_EXERCISE AIM_
Reproduce exactly the lines of the material beneath, from the line that contains "(sync_points.reverse).foldl (fun rev" to the line that contains "-- ===== LEMMAS", both included, and no other lines.

PROVIDED RECORDS section start

-- pv_equiv track=rewrite | github.com/k-roy/RECTIFY | rectify/core/chimeric_consensus.py | compress_sync_runs
-- ===== SOURCE A (Python) =====
-- from typing import Dict, List, Optional, Tuple, Set
--
-- def compress_sync_runs(
--     sync_points: List[Tuple[int, int]],
-- ) -> List[Tuple[int, int, int, int]]:
--     """
--     Compress consecutive sync points into runs of agreement.
--
--     Returns list of (q_start, q_end, r_start, r_end) for contiguous
--     agreement regions. The gaps between these runs are the "disagreement
--     segments" where aligners diverge and chimeric selection matters.
--
--     Args:
--         sync_points: Sorted list of (query_pos, ref_pos) from find_sync_points
--
--     Returns:
--         List of (q_start, q_end_exclusive, r_start, r_end_exclusive) runs
--     """
--     if not sync_points:
--         return []
--
--     runs = []
--     run_q_start, run_r_start = sync_points[0]
--     prev_q, prev_r = sync_points[0]
--
--     for q, r in sync_points[1:]:
--         if q == prev_q + 1 and r == prev_r + 1:
--             # Contiguous with previous
--             prev_q, prev_r = q, r
--         else:
--             # Gap: end current run, start new one
--             runs.append((run_q_start, prev_q + 1, run_r_start, prev_r + 1))
--             run_q_start, run_r_start = q, r
--             prev_q, prev_r = q, r
--
--     # Close last run
--     runs.append((run_q_start, prev_q + 1, run_r_start, prev_r + 1))
--     return runs
-- ===== SOURCE B (Python) =====
-- from typing import List, Tuple
--
-- def compress_sync_runs(
--     sync_points: List[Tuple[int, int]],
-- ) -> List[Tuple[int, int, int, int]]:
--     """Build the runs back-to-front: traverse right-to-left and merge each
--     point into the most recently built (leftmost-so-far) run when it is
--     contiguous with that run's start; otherwise open a fresh one-point run.
--     No run-start/previous state is carried and there is no final flush."""
--     rev = []  # runs in reverse output order; rev[-1] is the leftmost run built so far
--     for q, r in reversed(sync_points):
--         if rev and rev[-1][0] == q + 1 and rev[-1][2] == r + 1:
--             _, qe, _, re_ = rev[-1]
--             rev[-1] = (q, qe, r, re_)
--         else:
--             rev.append((q, q + 1, r, r + 1))
--     return rev[::-1]
-- ===== Notes on version B (the rewrite author's own statement) =====
-- stated objective: alternative
-- what changed: A is a left-to-right state machine carrying run-start/previous coordinates with append-on-break plus a final close; B builds the output back-to-front, traversing right-to-left and merging each point into the head (leftmost-so-far) run when contiguous, with no carried run state and no closing step.
import Mathlib
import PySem

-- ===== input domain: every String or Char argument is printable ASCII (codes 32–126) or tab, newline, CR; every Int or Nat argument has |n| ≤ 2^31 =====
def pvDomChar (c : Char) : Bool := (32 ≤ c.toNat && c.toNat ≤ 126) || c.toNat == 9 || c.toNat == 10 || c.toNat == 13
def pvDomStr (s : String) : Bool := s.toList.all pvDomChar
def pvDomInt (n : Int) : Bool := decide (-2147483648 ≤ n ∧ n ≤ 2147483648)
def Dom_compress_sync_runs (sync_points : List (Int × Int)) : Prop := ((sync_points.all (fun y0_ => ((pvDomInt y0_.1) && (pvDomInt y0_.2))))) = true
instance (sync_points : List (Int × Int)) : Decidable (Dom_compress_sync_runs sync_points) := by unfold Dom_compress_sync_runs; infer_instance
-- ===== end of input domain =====

-- B replaces A's left-to-right run-start/previous state machine (append on break + final
-- close) by a right-to-left pass that builds the runs back-to-front, merging each point
-- into the most recently built run; same cost (objective: alternative).

-- ===== PORT A =====
-- A's for-loop over sync_points[1:] with state (runs, run_q_start, run_r_start, prev_q, prev_r)
def loopA : List (Int × Int) → List (Int × Int × Int × Int) → Int → Int → Int → Int → List (Int × Int × Int × Int)
  | [], runs, qs, rs, pq, pr => runs ++ [(qs, pq + 1, rs, pr + 1)]
  | (q, r) :: rest, runs, qs, rs, pq, pr =>
    if q = pq + 1 ∧ r = pr + 1 then
      loopA rest runs qs rs q r
    else
      loopA rest (runs ++ [(qs, pq + 1, rs, pr + 1)]) q r q r

def compress_sync_runs (sync_points : List (Int × Int)) : List (Int × Int × Int × Int) :=
  match sync_points with
  | [] => []
  | (q0, r0) :: rest => loopA rest [] q0 r0 q0 r0

-- ===== PORT B =====
-- B's loop body: Python's `rev` holds the runs most-recent-first here, so `rev[-1]`
-- (the leftmost run built so far) is the head, appending is cons, and the final
-- `rev[::-1]` is absorbed by the representation.
def stepB : (Int × Int) → List (Int × Int × Int × Int) → List (Int × Int × Int × Int)
  | (q, r), (q', qe, r', re) :: tl =>
    if q' = q + 1 ∧ r' = r + 1 then (q, qe, r, re) :: tl
    else (q, q + 1, r, r + 1) :: (q', qe, r', re) :: tl
  | (q, r), [] => [(q, q + 1, r, r + 1)]

-- B's `for q, r in reversed(sync_points)` loop
def compress_sync_runs_alt (sync_points : List (Int × Int)) : List (Int × Int × Int × Int) :=
  (sync_points.reverse).foldl (fun rev p => stepB p rev) []

-- ===== PRECONDITION & SPEC =====
def Spec_compress_sync_runs (sync_points : List (Int × Int)) (out : List (Int × Int × Int × Int)) : Prop := out = compress_sync_runs_alt sync_points
instance (sync_points : List (Int × Int)) (out : List (Int × Int × Int × Int)) : Decidable (Spec_compress_sync_runs sync_points out) := by unfold Spec_compress_sync_runs; infer_instance

-- ===== CLAIM (what is proved, stated in full; the proofs are below) =====
def Claim_equal_compress_sync_runs : Prop := ∀ (sync_points : List (Int × Int)), Dom_compress_sync_runs sync_points → Spec_compress_sync_runs sync_points (compress_sync_runs sync_points)

-- ===== LEMMAS AND PROOFS =====

-- B's foldl over the reversed list is a right fold
theorem alt_eq_foldr (xs : List (Int × Int)) :
    compress_sync_runs_alt xs = xs.foldr stepB [] := by
  unfold compress_sync_runs_alt
  rw [List.foldl_reverse]

-- "close the run (qs,rs,pq,pr) against the already-built suffix result L"
def finish (qs rs pq pr : Int) : List (Int × Int × Int × Int) → List (Int × Int × Int × Int)
  | (q', qe, r', re) :: tl =>
    if q' = pq + 1 ∧ r' = pr + 1 then (qs, qe, rs, re) :: tl
    else (qs, pq + 1, rs, pr + 1) :: (q', qe, r', re) :: tl
  | [] => [(qs, pq + 1, rs, pr + 1)]

theorem stepB_eq_finish (q r : Int) (L : List (Int × Int × Int × Int)) :
    stepB (q, r) L = finish q r q r L := by
  cases L with
  | nil => simp [stepB, finish]
  | cons hd tl => obtain ⟨a, b, c, d⟩ := hd; simp [stepB, finish]

-- extending the current run: closing against the merged suffix is closing the extended run
theorem finish_stepB_contig (qs rs pq pr : Int) (L : List (Int × Int × Int × Int)) :
    finish qs rs pq pr (stepB (pq + 1, pr + 1) L) = finish qs rs (pq + 1) (pr + 1) L := by
  cases L with
  | nil => simp [stepB, finish]
  | cons hd tl =>
    obtain ⟨a, b, c, d⟩ := hd
    by_cases h : a = pq + 1 + 1 ∧ c = pr + 1 + 1 <;> simp [stepB, finish, h]

-- a break: the closed run is prepended in front of the suffix result
theorem finish_stepB_break (qs rs pq pr q r : Int) (L : List (Int × Int × Int × Int))
    (h : ¬(q = pq + 1 ∧ r = pr + 1)) :
    finish qs rs pq pr (stepB (q, r) L) = (qs, pq + 1, rs, pr + 1) :: stepB (q, r) L := by
  cases L with
  | nil => simp [stepB, finish, h]
  | cons hd tl =>
    obtain ⟨a, b, c, d⟩ := hd
    by_cases h2 : a = q + 1 ∧ c = r + 1 <;> simp [stepB, finish, h2, h]

-- main invariant: A's remaining loop equals closing its state against B's suffix result
theorem loopA_finish (rest : List (Int × Int)) (runs : List (Int × Int × Int × Int))
    (qs rs pq pr : Int) :
    loopA rest runs qs rs pq pr = runs ++ finish qs rs pq pr (rest.foldr stepB []) := by
  induction rest generalizing runs qs rs pq pr with
  | nil => simp [loopA, finish]
  | cons hd tl ih =>
    obtain ⟨q, r⟩ := hd
    simp only [loopA, List.foldr_cons]
    split
    · rename_i h
      obtain ⟨hq, hr⟩ := h
      subst hq hr
      rw [ih, finish_stepB_contig]
    · rename_i h
      rw [ih, finish_stepB_break qs rs pq pr q r _ h, stepB_eq_finish]
      simp

-- ===== VERDICT (by name: the statement is the Claim_ definition above) =====
theorem compress_sync_runs_spec : Claim_equal_compress_sync_runs := by
  intro sync_points _
  unfold Spec_compress_sync_runs
  rw [alt_eq_foldr]
  match sync_points with
  | [] => simp [compress_sync_runs]
  | (q0, r0) :: rest =>
    simp only [compress_sync_runs, List.foldr_cons]
    rw [loopA_finish rest [] q0 r0 q0 r0, stepB_eq_finish]
    simp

PROVIDED RECORDS section end

_WRITTEN RESPONSE_
  (sync_points.reverse).foldl (fun rev p => stepB p rev) []

-- ===== PRECONDITION & SPEC =====
def Spec_compress_sync_runs (sync_points : List (Int × Int)) (out : List (Int × Int × Int × Int)) : Prop := out = compress_sync_runs_alt sync_points
instance (sync_points : List (Int × Int)) (out : List (Int × Int × Int × Int)) : Decidable (Spec_compress_sync_runs sync_points out) := by unfold Spec_compress_sync_runs; infer_instance

-- ===== CLAIM (what is proved, stated in full; the proofs are below) =====
def Claim_equal_compress_sync_runs : Prop := ∀ (sync_points : List (Int × Int)), Dom_compress_sync_runs sync_points → Spec_compress_sync_runs sync_points (compress_sync_runs sync_points)

-- ===== LEMMAS AND PROOFS =====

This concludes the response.